# NEF and H&R Pins For Sale



## pawnansell (Feb 4, 2013)

I have had some Pins Made for the NEF and H&R blank pistol they work great. I am selling them for 16.00 each with 4.00 S&H 
I have 20 made so far and more will come. 

paypal address to send payment to is [email protected] 

My address is 
Gary Ansell 
1023 Tulls Creek Rd 
Moyock, NC 27958 
cell if any questions please call 
7577243139 
email: [email protected] 
thanks Gary Ansell


----------



## pawnansell (Feb 4, 2013)

when he sent them back he filed them down so much he destroyed them. but all in good faith i sent him 2 new sets like we discussed.
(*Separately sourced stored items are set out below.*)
-- pv_equiv track=rewrite | github.com/developfast/sonic-mgmt | ansible/scripts/update_links_for_breakout.py | format_vlan_range
-- ===== SOURCE A (Python) =====
-- def format_vlan_range(vlans):
--     """Format a set of VLAN IDs into a compact range string.
--
--     Produces contiguous ranges separated by commas.
--     E.g., {1, 2, 3, 5, 6, 8} -> '1-3,5-6,8'
--     """
--     if not vlans:
--         return ''
--     sorted_vlans = sorted(vlans)
--     ranges = []
--     start = end = sorted_vlans[0]
--     for v in sorted_vlans[1:]:
--         if v == end + 1:
--             end = v
--         else:
--             ranges.append(str(start) if start == end else f'{start}-{end}')
--             start = end = v
--     ranges.append(str(start) if start == end else f'{start}-{end}')
--     return ','.join(ranges)
-- ===== SOURCE B (Python) =====
-- def _take_group(k, pairs, j):
--     """Collect values of the longest run pairs[j:] whose value - index == k; return them and the next position."""
--     g = []
--     while j < len(pairs) and pairs[j][1] - pairs[j][0] == k:
--         g.append(pairs[j][1])
--         j += 1
--     return g, j
--
--
-- def format_vlan_range(vlans):
--     """Format a set of VLAN IDs into a compact range string.
--
--     Group-based formulation: over enumerate(sorted(vlans)), a maximal run of
--     consecutive integers is exactly a maximal block of constant (value - index);
--     materialize each block, then format it from its first and last element.
--     """
--     pairs = list(enumerate(sorted(vlans)))
--     parts = []
--     j = 0
--     while j < len(pairs):
--         i, v = pairs[j]
--         g, j = _take_group(v - i, pairs, j + 1)
--         block = [v] + g
--         parts.append(str(block[0]) if len(block) == 1 else f'{block[0]}-{block[-1]}')
--     return ','.join(parts)
-- ===== Notes on version B (the rewrite author's own statement) =====
-- stated objective: alternative
-- what changed: Replaces A's running start/end state machine with a groupby-style decomposition: chunk enumerate(sorted(vlans)) into maximal blocks of constant (value - index), then format each materialized block from its first and last element.
import Mathlib
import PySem

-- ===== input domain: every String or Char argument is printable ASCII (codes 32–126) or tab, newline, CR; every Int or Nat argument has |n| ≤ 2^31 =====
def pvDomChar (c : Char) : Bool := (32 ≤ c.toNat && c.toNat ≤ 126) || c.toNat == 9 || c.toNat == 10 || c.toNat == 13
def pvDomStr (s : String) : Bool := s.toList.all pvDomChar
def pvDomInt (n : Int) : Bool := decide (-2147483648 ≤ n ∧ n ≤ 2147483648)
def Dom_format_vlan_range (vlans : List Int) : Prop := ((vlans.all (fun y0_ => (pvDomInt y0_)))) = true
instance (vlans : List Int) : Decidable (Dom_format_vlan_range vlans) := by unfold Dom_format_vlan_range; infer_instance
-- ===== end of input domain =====

-- B replaces A's running start/end state machine with a groupby-style decomposition
-- (maximal blocks of constant value-index over the enumerated sorted list); same cost, alternative structure.


-- ===== PORT A =====
-- str(start) if start == end else f'{start}-{end}'
def fmtA (s e : Int) : String :=
  if s = e then PySem.Int.toStr s else PySem.Int.toStr s ++ "-" ++ PySem.Int.toStr e

-- the 'for v in sorted_vlans[1:]' loop, carrying (ranges, start, end); final append folded in
def loopA : List Int → List String → Int → Int → List String
  | [], rs, s, e => rs ++ [fmtA s e]
  | v :: t, rs, s, e =>
      if v = e + 1 then loopA t rs s v
      else loopA t (rs ++ [fmtA s e]) v v

def format_vlan_range (vlans : List Int) : String :=
  if vlans = [] then ""
  else
    match PySem.List.sorted vlans (fun x => x) false with
    | [] => ""  -- unreachable: sorted of a non-empty list is non-empty
    | h :: t => PySem.Str.join "," (loopA t [] h h)

-- ===== PORT B =====
-- _take_group(k, pairs): longest prefix of (index, value) pairs with value - index == k
def takeGroup (k : Int) : List (Int × Int) → List Int × List (Int × Int)
  | [] => ([], [])
  | (i, v) :: t =>
      if v - i = k then
        let p := takeGroup k t
        (v :: p.1, p.2)
      else ([], (i, v) :: t)

theorem takeGroup_rest_le (k : Int) (l : List (Int × Int)) : (takeGroup k l).2.length ≤ l.length := by
  induction l with
  | nil => simp [takeGroup]
  | cons p t ih =>
      obtain ⟨i, v⟩ := p
      simp only [takeGroup]
      split
      · exact Nat.le_succ_of_le ih
      · simp

-- the 'while pairs' loop of B: peel one block, format it, continue on the rest
def partsB : List (Int × Int) → List String
  | [] => []
  | (i, v) :: t =>
      let p := takeGroup (v - i) t
      (if p.1 = [] then PySem.Int.toStr v
       else PySem.Int.toStr v ++ "-" ++ PySem.Int.toStr (p.1.getLastD v)) :: partsB p.2
termination_by l => l.length
decreasing_by
  exact Nat.lt_succ_of_le (takeGroup_rest_le _ _)

def format_vlan_range_alt (vlans : List Int) : String :=
  PySem.Str.join "," (partsB (PySem.List.enumerate (PySem.List.sorted vlans (fun x => x) false) 0))

-- ===== PRECONDITION & SPEC =====
def Spec_format_vlan_range (vlans : List Int) (out : String) : Prop := out = format_vlan_range_alt vlans
instance (vlans : List Int) (out : String) : Decidable (Spec_format_vlan_range vlans out) := by unfold Spec_format_vlan_range; infer_instance

-- ===== CLAIM (what is proved, stated in full; the proofs are below) =====
def Claim_equal_format_vlan_range : Prop := ∀ (vlans : List Int), Dom_format_vlan_range vlans → Spec_format_vlan_range vlans (format_vlan_range vlans)

-- ===== LEMMAS AND PROOFS =====

-- proof-side view of one maximal run: runs e t = (maximal +1-step prefix from e, rest)
def runs : Int → List Int → List Int × List Int
  | _, [] => ([], [])
  | e, v :: t =>
      if v = e + 1 then
        let p := runs v t
        (v :: p.1, p.2)
      else ([], v :: t)

theorem runs_rest_le (e : Int) (t : List Int) : (runs e t).2.length ≤ t.length := by
  induction t generalizing e with
  | nil => simp [runs]
  | cons v t ih =>
      simp only [runs]
      split
      · exact Nat.le_succ_of_le (ih v)
      · simp

theorem runs_gt (e : Int) (t : List Int) : ∀ x ∈ (runs e t).1, e < x := by
  induction t generalizing e with
  | nil => simp [runs]
  | cons v t ih =>
      simp only [runs]
      split
      · rename_i hv
        intro x hx
        rcases List.mem_cons.1 hx with h | h
        · omega
        · have := ih v x h; omega
      · simp

-- takeGroup on an enumerated tail computes exactly the proof-side run
theorem takeGroup_enum (t : List Int) (i e : Int) :
    takeGroup (e - i) (PySem.List.enumerate t (i + 1)) =
      ((runs e t).1, PySem.List.enumerate (runs e t).2 (i + 1 + (runs e t).1.length)) := by
  induction t generalizing i e with
  | nil => simp [runs, takeGroup, PySem.List.enumerate_nil]
  | cons v t ih =>
      rw [PySem.List.enumerate_cons]
      simp only [takeGroup, runs]
      by_cases hv : v = e + 1
      · have hk : v - (i + 1) = e - i := by omega
        have hk2 : (v - (i + 1) = e - i) = True := by simp [hk]
        rw [if_pos hk, if_pos hv]
        have := ih (i + 1) v
        have hkey : v - (i + 1) = e - i := hk
        rw [← hkey] at *
        rw [ih (i + 1) v |>.symm] at *
        -- rebuild with the IH
        have h' : takeGroup (v - (i+1)) (PySem.List.enumerate t (i + 1 + 1)) =
            ((runs v t).1, PySem.List.enumerate (runs v t).2 (i + 1 + 1 + (runs v t).1.length)) := by
          have := ih (i + 1) v
          simpa using this
        rw [h']
        simp only [List.length_cons]
        congr 1
        congr 1
        push_cast
        ring
      · have hk : ¬ (v - (i + 1) = e - i) := by omega
        rw [if_neg hk, if_neg hv]
        simp [PySem.List.enumerate_cons]

-- A's loop, written as: close the current run, then restart on what is left
theorem loopA_eq (t : List Int) : ∀ (s e : Int) (rs : List String),
    loopA t rs s e = (rs ++ [fmtA s ((runs e t).1.getLastD e)]) ++
      (match (runs e t).2 with
       | [] => []
       | v :: t' => loopA t' [] v v) := by
  induction t with
  | nil => intro s e rs; simp [loopA, runs]
  | cons v t ih =>
      intro s e rs
      simp only [loopA, runs]
      by_cases hv : v = e + 1
      · rw [if_pos hv, if_pos hv, ih s v rs]
        rw [List.getLastD_cons]
      · rw [if_neg hv, if_neg hv]
        have h2 := ih v v []
        simp only [List.nil_append] at h2
        rw [ih v v (rs ++ [fmtA s e])]
        show _ = rs ++ [fmtA s (List.getLastD [] e)] ++ loopA t [] v v
        rw [h2, List.getLastD_nil]
        simp [List.append_assoc]

-- MAIN: starting a fresh run at v, A's loop and B's block loop produce the same pieces
theorem main_eq (n : Nat) : ∀ (t : List Int), t.length ≤ n → ∀ (i v : Int),
    loopA t [] v v = partsB (PySem.List.enumerate (v :: t) i) := by
  induction n with
  | zero =>
      intro t ht i v
      have : t = [] := List.eq_nil_of_length_eq_zero (Nat.le_zero.1 ht)
      subst this
      simp [loopA, PySem.List.enumerate_cons, PySem.List.enumerate_nil, partsB, takeGroup, fmtA]
  | succ n ih =>
      intro t ht i v
      rw [PySem.List.enumerate_cons]
      rw [partsB]
      have htg := takeGroup_enum t i v
      rw [htg, loopA_eq t v v []]
      simp only [List.nil_append, List.singleton_append]
      have hhead : fmtA v ((runs v t).1.getLastD v) =
          (if (runs v t).1 = [] then PySem.Int.toStr v
           else PySem.Int.toStr v ++ "-" ++ PySem.Int.toStr ((runs v t).1.getLastD v)) := by
        by_cases hg : (runs v t).1 = []
        · simp [hg, fmtA]
        · have hmem : (runs v t).1.getLastD v ∈ (runs v t).1 := by
            rcases List.exists_cons_of_ne_nil hg with ⟨a, l, h⟩
            rw [h, List.getLastD_cons]
            exact List.getLastD_mem_cons
          have hlt : v < (runs v t).1.getLastD v := runs_gt v t _ hmem
          have hne : v ≠ (runs v t).1.getLastD v := by omega
          rw [if_neg hg]
          unfold fmtA
          rw [if_neg hne]
      have htail : (match (runs v t).2 with
            | [] => []
            | w :: t' => loopA t' [] w w) =
          partsB (PySem.List.enumerate (runs v t).2 (i + 1 + ((runs v t).1.length : Int))) := by
        rcases hrest : (runs v t).2 with _ | ⟨w, t''⟩
        · simp only [PySem.List.enumerate_nil, partsB]
        · have hle : (runs v t).2.length ≤ t.length := runs_rest_le v t
          rw [hrest] at hle
          simp only [List.length_cons] at hle
          exact ih t'' (by omega) (i + 1 + ((runs v t).1.length : Int)) w
      rw [hhead, htail]

theorem sorted_nonempty (vlans : List Int) (h : vlans ≠ []) :
    PySem.List.sorted vlans (fun x => x) false ≠ [] := by
  intro hs
  exact h ((PySem.List.sorted_eq_nil_iff vlans (fun x => x) false).mp hs)

-- ===== VERDICT (by name: the statement is the Claim_ definition above) =====
theorem format_vlan_range_spec : Claim_equal_format_vlan_range := by
  intro vlans _
  unfold Spec_format_vlan_range format_vlan_range format_vlan_range_alt
  by_cases h : vlans = []
  · subst h
    simp [PySem.List.sorted, partsB, PySem.List.enumerate_nil]
    decide
  · rw [if_neg h]
    rcases hs : PySem.List.sorted vlans (fun x => x) false with _ | ⟨hd, t⟩
    · exact absurd hs (sorted_nonempty vlans h)
    · show PySem.Str.join "," (loopA t [] hd hd) = _
      rw [main_eq t.length t le_rfl 0 hd]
I never heard back form him. so what was that i sent him 4 sets. some times you cant help someone. so let me think about this . I send you 2 sets you destroy them and send them back I send you 2 new sets i don't hear back from you. and now you slam me? we people just consider the source, I have sold over 500 sets and only had 4 guns it did not work in. HUM!!! I am going to take my 30,000 miles tires back and get my full money back or better yet i'll just get them to give me new ones after i cut the tread off. Yea! Dude Drink another cup of Coffee.


----------



## huntinman (Jun 1, 2009)

I don't have a dawg in this fight. I do note, however that the OP is willing to post his real name, address, phone number and email... Mr. Gun Dawg, you have done none of that... But you have dropped a third party's name. Don't know either of you, but maybe it should be a level playing field?


----------



## 43x (Mar 29, 2009)

I bought a set of inserts from him, worked ok in my gun


----------



## pawnansell (Feb 4, 2013)

Well he has gone! HUM!!! Well any way 43X yep and saves you tons of money. 
like i said I have the pins for the Blank guns now. They are not made any more. I started making them because i had a lot of people asking me to get them made. so I did little pricey but if that what it takes I did it. So don't loose your which is easy to do. Thanks Gary Ansell

Also i am in the process of making a 209 cylinder that fits the NEF and H&R. it will be a six shot also. it will be made out of air craft Alum . A friend has a 7 cut CNC machine and he builds gun parts. I am waiting on what the cost will be. So stay tuned.
Gary


----------



## WindyCreek (Jan 3, 2007)

Gary, Sent you PayPal payment for a NEF pin last Sunday, sent emails and PM to confirm you have received payment, PayPal said payment was received but so far no communication with you. Could you give me an update?


----------



## WindyCreek (Jan 3, 2007)

Gary, Pin was received today and functions perfectly in my NEF pistol. Thanks, Randy


----------



## Gary Wayne Abbott I (Dec 21, 2003)

pawnansell said:


> Well he has gone! HUM!!! Well any way 43X yep and saves you tons of money.
> like i said I have the pins for the Blank guns now. They are not made any more. I started making them because i had a lot of people asking me to get them made. so I did little pricey but if that what it takes I did it. So don't loose your which is easy to do. Thanks Gary Ansell
> 
> Also i am in the process of making a 209 cylinder that fits the NEF and H&R. it will be a six shot also. it will be made out of air craft Alum . A friend has a 7 cut CNC machine and he builds gun parts. I am waiting on what the cost will be. So stay tuned.
> Gary



I am in need of a NEF cylinder for a .22 is there any chance of getting one through you?

Thank you


----------



## pawnansell (Feb 4, 2013)

no the cost would be toooooo much for the amount sold

all the cnc machines at the shop i was to use is tied up for years so i have to find another shop on the hunt again


----------